Rocketq Rocketq - 12 days ago 6
Python Question

How to apply one-hot encoding to big files?

I have 3 Gb train file and 350 Mb test file, 6 Gb RAM. That files seem to be not too big to hold them in the memory, but I can't even append them (memory error occurs).

My current aproach looks this way:

# reading files
dtypes = {'Semana' : 'int32',
'Agencia_ID' :'int32',
'Canal_ID' : 'int32',
'Ruta_SAK' : 'int32',
'Cliente-ID' : 'int32',
'Producto_ID':'int32',
'Venta_hoy':'float32',
'Venta_uni_hoy': 'int32',
'Dev_uni_proxima':'int32',
'Dev_proxima':'float32',
'Demanda_uni_equil':'int32'}

train = pd.read_csv('train.csv', dtype = dtypes, usecols=["Semana", "Agencia_ID", "Canal_ID", 'Ruta_SAK', 'Cliente_ID', 'Producto_ID','Demanda_uni_equil'])
test = pd.read_csv('test.csv',dtype = dtypes)
ids = test['id']
test.drop(['id'], axis =1, inplace = True)

shapeTrain = train.shape[0]
shapeTest = test.shape[0]

train = train.append(test) # raises memory error

#applying one-hot encoding
train = pd.concat([train, pd.get_dummies(train['Semana'],sparse=True)], axis=1, join_axes=[train.index])
train.drop([11,'Semana'],axis=1, inplace = True)

train = pd.concat([train, pd.get_dummies(train['Producto_ID'],sparse=True)], axis=1, join_axes=[train.index])
train.drop([123,'Producto_ID'],axis=1, inplace = True)


train = pd.concat([train, pd.get_dummies(train['Canal_ID'],sparse=True)], axis=1, join_axes=[train.index])
train.drop([11,'Canal_ID'],axis=1, inplace = True)

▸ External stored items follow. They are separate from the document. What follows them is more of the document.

-- pv_equiv track=rewrite | github.com/grapheneaffiliate/h4-polytopic-attention | solve_arc2_train_ac.py | solve_5ad8a7c0
-- ===== SOURCE A (Python) =====
-- def solve_5ad8a7c0(grid):
--     """Diamond of 2s: fill between 2s on rows where gap equals neighbor row gaps"""
--     R, C = len(grid), len(grid[0])
--     out = [row[:] for row in grid]
--     # Get left/right positions of 2s per row
--     row_info = []
--     for r in range(R):
--         positions = [c for c in range(C) if grid[r][c] == 2]
--         if len(positions) >= 2:
--             row_info.append((r, positions[0], positions[-1]))
--         else:
--             row_info.append((r, -1, -1))
--
--     # Fill row if it has a "concave" section relative to the diamond
--     # Fill between 2s if the gap does NOT monotonically change (flat section)
--     for i, (r, left, right) in enumerate(row_info):
--         if left < 0:
--             continue
--         gap = right - left
--         # Check neighbors: if adjacent row has same gap, fill both
--         fill = False
--         for j, (r2, l2, r2r) in enumerate(row_info):
--             if j == i:
--                 continue
--             if l2 >= 0 and abs(j - i) == 1:
--                 gap2 = r2r - l2
--                 if gap == gap2:
--                     fill = True
--                     break
--         if fill:
--             for c in range(left, right + 1):
--                 out[r][c] = 2
--
--     return out
-- ===== SOURCE B (Python) =====
-- def solve_5ad8a7c0(grid):
--     """Diamond of 2s: fill between 2s on rows where gap equals neighbor row gaps"""
--     R, C = len(grid), len(grid[0])
--     # pass 1: per row, first/last column holding a 2 in a single sweep (span only if >= two 2s)
--     spans = []
--     for row in grid:
--         first = last = None
--         for c, v in enumerate(row[:C]):
--             if v == 2:
--                 if first is None:
--                     first = c
--                 last = c
--         spans.append((first, last) if first is not None and first != last else None)
--     # pass 2: one sweep over consecutive pairs; an equal-gap adjacent pair marks both rows
--     marks = [False] * R
--     for i in range(R - 1):
--         a, b = spans[i], spans[i + 1]
--         if a is not None and b is not None and a[1] - a[0] == b[1] - b[0]:
--             marks[i] = marks[i + 1] = True
--     # pass 3: build the output rows
--     out = []
--     for i, row in enumerate(grid):
--         if marks[i]:
--             l, r = spans[i]
--             out.append([2 if l <= c <= r else v for c, v in enumerate(row)])
--         else:
--             out.append(row[:])
--     return out
-- ===== Notes on version B (the rewrite author's own statement) =====
-- stated objective: alternative
-- what changed: B replaces A's per-row inner scan of all rows by three staged linear passes: a single first/last sweep per row (no position list), then one sweep over consecutive row pairs that marks both rows of an equal-gap pair in a boolean array, then a separate output-building pass from the marks.
import Mathlib
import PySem

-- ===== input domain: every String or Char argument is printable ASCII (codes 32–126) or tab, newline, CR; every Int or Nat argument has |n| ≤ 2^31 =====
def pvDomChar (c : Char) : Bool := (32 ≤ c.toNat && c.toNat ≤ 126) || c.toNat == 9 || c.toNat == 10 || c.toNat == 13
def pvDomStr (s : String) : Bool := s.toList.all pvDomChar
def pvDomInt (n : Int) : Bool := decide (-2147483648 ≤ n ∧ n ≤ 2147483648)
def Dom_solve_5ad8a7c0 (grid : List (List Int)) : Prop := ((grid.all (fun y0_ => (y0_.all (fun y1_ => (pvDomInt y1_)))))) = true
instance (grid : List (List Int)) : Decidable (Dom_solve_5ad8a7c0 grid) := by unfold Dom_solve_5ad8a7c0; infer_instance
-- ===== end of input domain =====

-- B replaces A's per-row inner scan over all rows by three staged linear passes: a single
-- first/last sweep per row (no position list), one sweep over consecutive row pairs marking
-- both rows of an equal-gap pair in a boolean array, and a separate output-building pass.
-- (A mutates a fresh copy, not its argument.)

-- ===== PORT A =====
-- literal port: out[r][c] = 2 is List.modify/List.set at the (nonnegative, in-range under Pre_) indices
def solve_5ad8a7c0 (grid : List (List Int)) : List (List Int) :=
  let R := grid.length
  let C := (PySem.List.pyGetD grid 0 []).length
  let out := grid
  let row_info : List (Int × Int × Int) :=
    (PySem.List.pyRange 0 (R : Int) 1).foldl (fun ri r =>
      let positions := (PySem.List.pyRange 0 (C : Int) 1).filter
        (fun c => PySem.List.pyGetD (PySem.List.pyGetD grid r []) c 0 == 2)
      if positions.length ≥ 2 then
        ri ++ [(r, positions.headD 0, positions.getLastD 0)]
      else
        ri ++ [(r, (-1 : Int), (-1 : Int))]) []
  (PySem.List.enumerate row_info).foldl (fun out ie =>
    if ie.2.2.1 < 0 then out
    else
      let gap := ie.2.2.2 - ie.2.2.1
      let fill := (PySem.List.enumerate row_info).any (fun je =>
        !(je.1 == ie.1) && decide (je.2.2.1 ≥ 0) && ((je.1 - ie.1).natAbs == 1) &&
          (gap == je.2.2.2 - je.2.2.1))
      if fill then
        (PySem.List.pyRange ie.2.2.1 (ie.2.2.2 + 1) 1).foldl
          (fun out c => out.modify ie.2.1.toNat (fun row => row.set c.toNat 2)) out
      else out) out

-- ===== PORT B =====
-- pass 1 body: 'first = last = None; for c, v in enumerate(row[:C]): if v == 2: …'
def pvB_scan (C : Nat) (row : List Int) : Option (Int × Int) :=
  let st := (PySem.List.enumerate (PySem.List.slice row none (some (C : Int)))).foldl
    (fun st cv => if cv.2 == 2 then
        match st with
        | none => some (cv.1, cv.1)
        | some fl => some (fl.1, cv.1)
      else st) none
  match st with
  | some fl => if fl.1 != fl.2 then some fl else none
  | none => none

def solve_5ad8a7c0_alt (grid : List (List Int)) : List (List Int) :=
  let R := grid.length
  let C := (PySem.List.pyGetD grid 0 []).length
  let spans := grid.foldl (fun acc row => acc ++ [pvB_scan C row]) []
  let marks := (PySem.List.pyRange 0 ((R : Int) - 1) 1).foldl (fun m i =>
    match PySem.List.pyGetD spans i none, PySem.List.pyGetD spans (i + 1) none with
    | some a, some b =>
        if a.2 - a.1 == b.2 - b.1 then (m.set i.toNat true).set (i.toNat + 1) true else m
    | _, _ => m) (List.replicate R false)
  (PySem.List.enumerate grid).foldl (fun out ir =>
    if PySem.List.pyGetD marks ir.1 false then
      match PySem.List.pyGetD spans ir.1 none with
      | some lr => out ++ [(PySem.List.enumerate ir.2).map
          (fun cv => if lr.1 ≤ cv.1 ∧ cv.1 ≤ lr.2 then (2 : Int) else cv.2)]
      | none => out ++ [ir.2]  -- unreachable: a marked row has a span ('l, r = spans[i]')
    else out ++ [ir.2]) []

-- ===== PRECONDITION & SPEC =====
-- Pre_ excludes exactly the inputs where Python A raises IndexError: the empty grid (grid[0])
-- and grids with a row shorter than len(grid[0]) (grid[r][c] for c in range(C)).
def Pre_solve_5ad8a7c0 (grid : List (List Int)) : Prop :=
  grid ≠ [] ∧ ∀ row ∈ grid, (PySem.List.pyGetD grid 0 []).length ≤ row.length
instance (grid : List (List Int)) : Decidable (Pre_solve_5ad8a7c0 grid) := by
  unfold Pre_solve_5ad8a7c0; infer_instance
def pvWitness_solve_5ad8a7c0 : List (List Int) := [[2, 0, 2], [2, 0, 2], [0, 0, 0]]

def Spec_solve_5ad8a7c0 (grid : List (List Int)) (out : List (List Int)) : Prop :=
  out = solve_5ad8a7c0_alt grid
instance (grid : List (List Int)) (out : List (List Int)) : Decidable (Spec_solve_5ad8a7c0 grid out) := by
  unfold Spec_solve_5ad8a7c0; infer_instance

-- ===== CLAIM (what is proved, stated in full; the proofs are below) =====
def Claim_equal_solve_5ad8a7c0 : Prop := ∀ (grid : List (List Int)), Dom_solve_5ad8a7c0 grid → Pre_solve_5ad8a7c0 grid → Spec_solve_5ad8a7c0 grid (solve_5ad8a7c0 grid)

-- ===== LEMMAS AND PROOFS =====

-- A's span of a row, through the filtered position list
def pvB_span (C : Nat) (row : List Int) : Option (Int × Int) :=
  let ps := (PySem.List.pyRange 0 (C : Int) 1).filter
    (fun c => PySem.List.pyGetD row c 0 == 2)
  if ps.length ≥ 2 then some (ps.headD 0, ps.getLastD 0) else none

-- A's row_info entry for row index r, expressed through pvB_span
def pvEntry (grid : List (List Int)) (r : Int) : Int × Int × Int :=
  match pvB_span (PySem.List.pyGetD grid 0 []).length (PySem.List.pyGetD grid r []) with
  | some lr => (r, lr.1, lr.2)
  | none => (r, -1, -1)

def pvInfoA (grid : List (List Int)) : List (Int × Int × Int) :=
  (PySem.List.pyRange 0 (grid.length : Int) 1).map (pvEntry grid)

-- A's 'fill' flag for row i with gap g
def pvFill (grid : List (List Int)) (i g : Int) : Bool :=
  (PySem.List.enumerate (pvInfoA grid)).any (fun je =>
    !(je.1 == i) && decide (je.2.2.1 ≥ 0) && ((je.1 - i).natAbs == 1) &&
      (g == je.2.2.2 - je.2.2.1))

-- the whole effect of A's loop body on row e.1 = i
def pvUpd (grid : List (List Int)) (i : Int) (e : Int × Int × Int) (row : List Int) : List Int :=
  if e.2.1 < 0 then row
  else if pvFill grid i (e.2.2 - e.2.1) then
    (PySem.List.pyRange e.2.1 (e.2.2 + 1) 1).foldl (fun row c => row.set c.toNat 2) row
  else row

# separating back to train and test
test = train[shapeTrain:shapeTrain+shapeTest]
train = train[0:shapeTrain]

test['id'] = ids

train.to_csv('train_1.csv', index=False)
test.to_csv('test_1.csv', index=False)


I see 2 ways to solve:

1) Somehow iterate through the files:

df_train = pd.read_csv('train.csv', chunksize=1500)
for chunk in df_train:
#apply one-hot encoding


2) To decrease amount of columns by applying one-hot encoding only to train, and then to test, but for new categorical value setting all columns to 0.

3) Use the hashing trick!

How can I solve the problem?

Answer

How about specifying the data type when loading:

types = {'col1': np.dtype(type),
     'col2': np.dtype(type),
     'col3' : np.dtype(type),
     'col4': np.dtype(type),
     'col5': np.dtype(type) }

train = pd.read_csv('train.csv', dtype=types)

run train.info() if you are able to load it and check the memory usage.